In December 2022, Joens completed her bachelor's degree in elementary education.

After the end of the 2022–23 academic year, Joens and TCU football star Max Duggan were announced as the inaugural recipients of the Big 12 Conference's Bob Bowlsby Award. The award, voted on by Big 12 athletic directors, honors on- and off-field leadership and excellence across all sports and is described by the Big 12 as "the Conference's most prestigious individual accolade".

==Professional career==
===WNBA (2023)===
Joens was selected 19th overall in the second round of the 2023 WNBA draft by the Dallas Wings.

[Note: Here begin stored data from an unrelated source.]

-- pv_equiv track=rewrite | github.com/johnwasham/python-solutions | solutions/array_traversals/iterate_middle_to_end.py | iterate_middle_to_end
-- ===== SOURCE A (Python) =====
-- def iterate_middle_to_end(numbers):
--     mid = len(numbers) // 2  # Middle index if odd; right-middle index if even
--     if len(numbers) % 2 == 1:
--         left = mid - 1  # The left to the middle element
--         right = mid + 1  # The right to the middle element
--         new_order = [numbers[mid]]  # Adding the middle element to the resulting array
--     else:
--         left = mid - 1  # Left middle element
--         right = mid  # Right middle element
--         new_order = []  # No elements in the resulting array for now
--
--     while left >= 0 and right < len(numbers):
--         new_order.append(numbers[left])
--         new_order.append(numbers[right])
--         left -= 1
--         right += 1
--
--     return new_order
-- ===== SOURCE B (Python) =====
-- def iterate_middle_to_end(numbers):
--     mid = len(numbers) // 2
--     left = numbers[:mid][::-1]
--     if len(numbers) % 2 == 1:
--         head = [numbers[mid]]
--         right = numbers[mid + 1:]
--     else:
--         head = []
--         right = numbers[mid:]
--     return head + [x for pair in zip(left, right) for x in pair]
-- ===== Notes on version B (the rewrite author's own statement) =====
-- stated objective: idiomatic
-- what changed: Replaces the two-pointer while loop that appends element by element with slicing: reverse the left half, take the right half, and zip-interleave them (prepending the middle element when the length is odd).
import Mathlib
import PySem

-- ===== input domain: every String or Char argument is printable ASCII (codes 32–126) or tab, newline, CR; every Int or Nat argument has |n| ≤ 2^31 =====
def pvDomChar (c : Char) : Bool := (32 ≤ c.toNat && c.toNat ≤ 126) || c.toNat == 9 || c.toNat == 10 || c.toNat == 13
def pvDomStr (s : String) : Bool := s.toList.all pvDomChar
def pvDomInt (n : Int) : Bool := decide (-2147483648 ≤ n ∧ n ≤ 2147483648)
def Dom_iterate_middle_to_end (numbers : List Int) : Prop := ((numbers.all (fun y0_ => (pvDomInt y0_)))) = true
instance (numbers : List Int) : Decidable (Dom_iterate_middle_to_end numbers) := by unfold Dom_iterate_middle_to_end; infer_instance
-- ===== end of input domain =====

-- B: slicing + zip-interleave instead of A's two-pointer expanding while loop; return values proved equal.
-- ===== PORT A =====
-- the while loop of A: appends numbers[left], numbers[right], moves the pointers outward
def iterA_loop (numbers : List Int) (left right : Int) (acc : List Int) : List Int :=
  if _h : left ≥ 0 ∧ right < (numbers.length : Int) then
    iterA_loop numbers (left - 1) (right + 1)
      (acc ++ [(PySem.List.pyGet? numbers left).getD 0, (PySem.List.pyGet? numbers right).getD 0])
  else acc
termination_by (left + 1).toNat
decreasing_by omega

def iterate_middle_to_end (numbers : List Int) : List Int :=
  let mid : Int := PySem.Int.floordiv (numbers.length : Int) 2
  if (numbers.length : Int) % 2 == 1 then
    iterA_loop numbers (mid - 1) (mid + 1) [(PySem.List.pyGet? numbers mid).getD 0]
  else
    iterA_loop numbers (mid - 1) mid []

-- ===== PORT B =====
def iterate_middle_to_end_alt (numbers : List Int) : List Int :=
  let mid : Int := PySem.Int.floordiv (numbers.length : Int) 2
  let left := (PySem.List.slice numbers none (some mid)).reverse
  let hr :=
    if (numbers.length : Int) % 2 == 1 then
      ([(PySem.List.pyGet? numbers mid).getD 0], PySem.List.slice numbers (some (mid + 1)) none)
    else
      (([] : List Int), PySem.List.slice numbers (some mid) none)
  hr.1 ++ (left.zip hr.2).flatMap (fun p => [p.1, p.2])

-- ===== PRECONDITION & SPEC =====
def Spec_iterate_middle_to_end (numbers : List Int) (out : List Int) : Prop := out = iterate_middle_to_end_alt numbers
instance (numbers : List Int) (out : List Int) : Decidable (Spec_iterate_middle_to_end numbers out) := by unfold Spec_iterate_middle_to_end; infer_instance

-- ===== CLAIM (what is proved, stated in full; the proofs are below) =====
def Claim_equal_iterate_middle_to_end : Prop := ∀ (numbers : List Int), Dom_iterate_middle_to_end numbers → Spec_iterate_middle_to_end numbers (iterate_middle_to_end numbers)

-- ===== LEMMAS AND PROOFS =====

-- ===== VERDICT (by name: the statement is the Claim_ definition above) =====
-- key invariant: the loop produces the zip-interleave of the reversed prefix and the suffix
theorem iterA_loop_eq (numbers : List Int) (left right : Int) (acc : List Int)
    (hl : left < (numbers.length : Int)) (hr : 0 ≤ right) :
    iterA_loop numbers left right acc =
      acc ++ (((numbers.take (left + 1).toNat).reverse).zip (numbers.drop right.toNat)).flatMap
        (fun p => [p.1, p.2]) := by
  generalize hn : (left + 1).toNat = n
  induction n generalizing left right acc with
  | zero =>
    rw [iterA_loop, dif_neg (by omega)]
    simp
  | succ n ih =>
    rw [iterA_loop]
    by_cases hL : 0 ≤ left
    · by_cases hR : right < (numbers.length : Int)
      · rw [dif_pos ⟨hL, hR⟩,
            ih (left - 1) (right + 1) _ (by omega) (by omega) (by omega)]
        obtain ⟨m, rfl⟩ : ∃ m : Nat, right = (m : Int) := ⟨right.toNat, by omega⟩
        obtain ⟨l0, rfl⟩ : ∃ l0 : Nat, left = (l0 : Int) := ⟨left.toNat, by omega⟩
        have hl0 : l0 = n := by omega
        subst hl0
        have hn' : l0 < numbers.length := by omega
        have hrt : m < numbers.length := by omega
        have em : ((m : Int) + 1).toNat = m + 1 := by omega
        rw [em, List.take_add_one, PySem.List.pyGet?_natCast, PySem.List.pyGet?_natCast]
        simp only [Int.toNat_natCast]
        rw [List.drop_eq_getElem_cons hrt, List.getElem?_eq_getElem hn']
        simp only [Option.toList_some, List.reverse_append, List.reverse_singleton,
          List.singleton_append, List.zip_cons_cons, List.flatMap_cons]
        simp [List.append_assoc, List.getElem?_eq_getElem hrt]
      · rw [dif_neg (by omega)]
        have hd : numbers.drop right.toNat = [] := List.drop_eq_nil_of_le (by omega)
        simp [hd]
    · exact absurd hn (by omega)

theorem iterate_middle_to_end_spec : Claim_equal_iterate_middle_to_end := by
  intro numbers _
  unfold Spec_iterate_middle_to_end iterate_middle_to_end iterate_middle_to_end_alt
  have hds : numbers.length / 2 ≤ numbers.length := Nat.div_le_self _ _
  have hmid : PySem.Int.floordiv (numbers.length : Int) 2 = ((numbers.length / 2 : Nat) : Int) := by
    exact_mod_cast PySem.Int.floordiv_natCast numbers.length 2
  simp only [hmid]
  by_cases hodd : ((numbers.length : Int) % 2 == 1) = true
  · simp only [hodd, if_pos]
    rw [iterA_loop_eq numbers _ _ _ (by push_cast; omega) (by positivity),
        PySem.List.slice_to_natCast]
    have e1 : (((numbers.length / 2 : Nat) : Int) - 1 + 1).toNat = numbers.length / 2 := by omega
    have e3 : ((numbers.length / 2 : Nat) : Int) + 1 = ((numbers.length / 2 + 1 : Nat) : Int) := by
      push_cast; ring
    rw [e1, e3, PySem.List.slice_from_natCast]
    have e2 : (((numbers.length / 2 + 1 : Nat) : Int)).toNat = numbers.length / 2 + 1 := by omega
    rw [e2]
  · simp only [hodd, if_neg, Bool.false_eq_true, not_false_iff]
    rw [iterA_loop_eq numbers _ _ _ (by push_cast; omega) (by positivity),
        PySem.List.slice_to_natCast, PySem.List.slice_from_natCast]
    have e1 : (((numbers.length / 2 : Nat) : Int) - 1 + 1).toNat = numbers.length / 2 := by omega
    have e2 : (((numbers.length / 2 : Nat) : Int)).toNat = numbers.length / 2 := by omega
    rw [e1, e2]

She was waived by the Wings on June 23, 2023.

On July 20, Joens signed with the Las Vegas Aces on an emergency waiver contract. She appeared in two games for the Aces. On August 6, she returned to the Wings on a seven-day contract. On August 18, she signed with the Phoenix Mercury.

===Dinamo Sassari (2023–2024)===
Joens joined Dinamo Sassari of the Italian Serie A1 for the 2023–24 season.

===Tauranga Whai (2024)===
Joens joined the Tauranga Whai for the 2024 Tauihi Basketball Aotearoa season. She helped the Whai win the league championship. She was named Tauihi All-Star Five.

==WNBA career statistics==

===Regular season===

| Year | Team | GP | GS | MPG | FG% | 3P% | FT% | RPG | APG | SPG | BPG | TO | PPG |
| 2023 | Las Vegas | 2 | 0 | 3.0 | .000 | .000 | — | 0.0 | 0.0 | 0.0 | 0.0 | 0.0 | 0.0 |
| Dallas | 9 | 0 | 1.6 | .250 | .000 | .250 | 0.2 | 0.0 | 0.1 | 0.0 | 0.0 | 0.0 |
| Phoenix | 8 | 0 | 13.4 | .387 | .500 | 1.000 | 1.1 | 0.1 | 0.3 | 0.0 | 0.6 | 4.5 |
| Career | 1 year, 3 teams | 19 | 0 | 6.7 | .361 | .435 | .500 | 0.6 | 0.1 | 0.2 | 0.0 | 0.3 | 2.1 |

== National team career ==
Joens was a member of the U-18 team for their appearance in the 2018 FIBA Under-18 Women's Americas Championship, winning a gold medal as the captain of the team despite not being named to the initial roster. She was also a member of the U-19 team that won the gold medal for the FIBA U19 Women's World Cup in Bangkok.

Joens was invited to participate in the Women's AmeriCup Team Trials in 2021.

== Career statistics ==

=== College ===

| Year | Team | GP | GS | MPG | FG% | 3P% | FT% | RPG | APG | SPG | BPG | TO | PPG |
|---|---|---|---|---|---|---|---|---|---|---|---|---|---|
| 2018–19 | Iowa State | 35 | 35 | 31.2 | .433 | .365 | .701 | 5.0 | 0.7 | 0.7 | 0.2 | 1.1 | 11.7 |
| 2019–20 | Iowa State | 29 | 29 | 35.6 | .417 | .336 | .806 | 10.9 | 1.9 | 1.6 | 0.3 | 2.7 | 20.5° |
| 2020–21 | Iowa State | 28 | 28 | 33.6 | .463 | .354 | .883 | 9.5 | 1.6 | 1.0 | 0.5 | 2.5 | 24.2° |
| 2021–22 | Iowa State | 34 | 34 | 35.5 | .409 | .376 | .852 | 9.5 | 2.0 | 0.9 | 0.4 | 2.1 | 20.9 |
| 2022–23 | Iowa State | 32 | 32 | 35.8 | .411 | .353 | .836 | 9.7 | 2.0 | 1.1 | 0.3 | 2.2 | 21.5° |
| Career |  | 158 | 158 | 34.3 | .425 | .359 | .831 | 8.8 | 1.6 | 1.0 | 0.4 | 2.1 | 19.4 |

== Personal life ==
Joens is the daughter of Brian and Lisa Joens, and has four sisters. Her older sister Courtney played basketball at Illinois while her younger sister Aubrey played basketball alongside her for two seasons at Iowa State before transferring to Oklahoma after the 2021–22 season.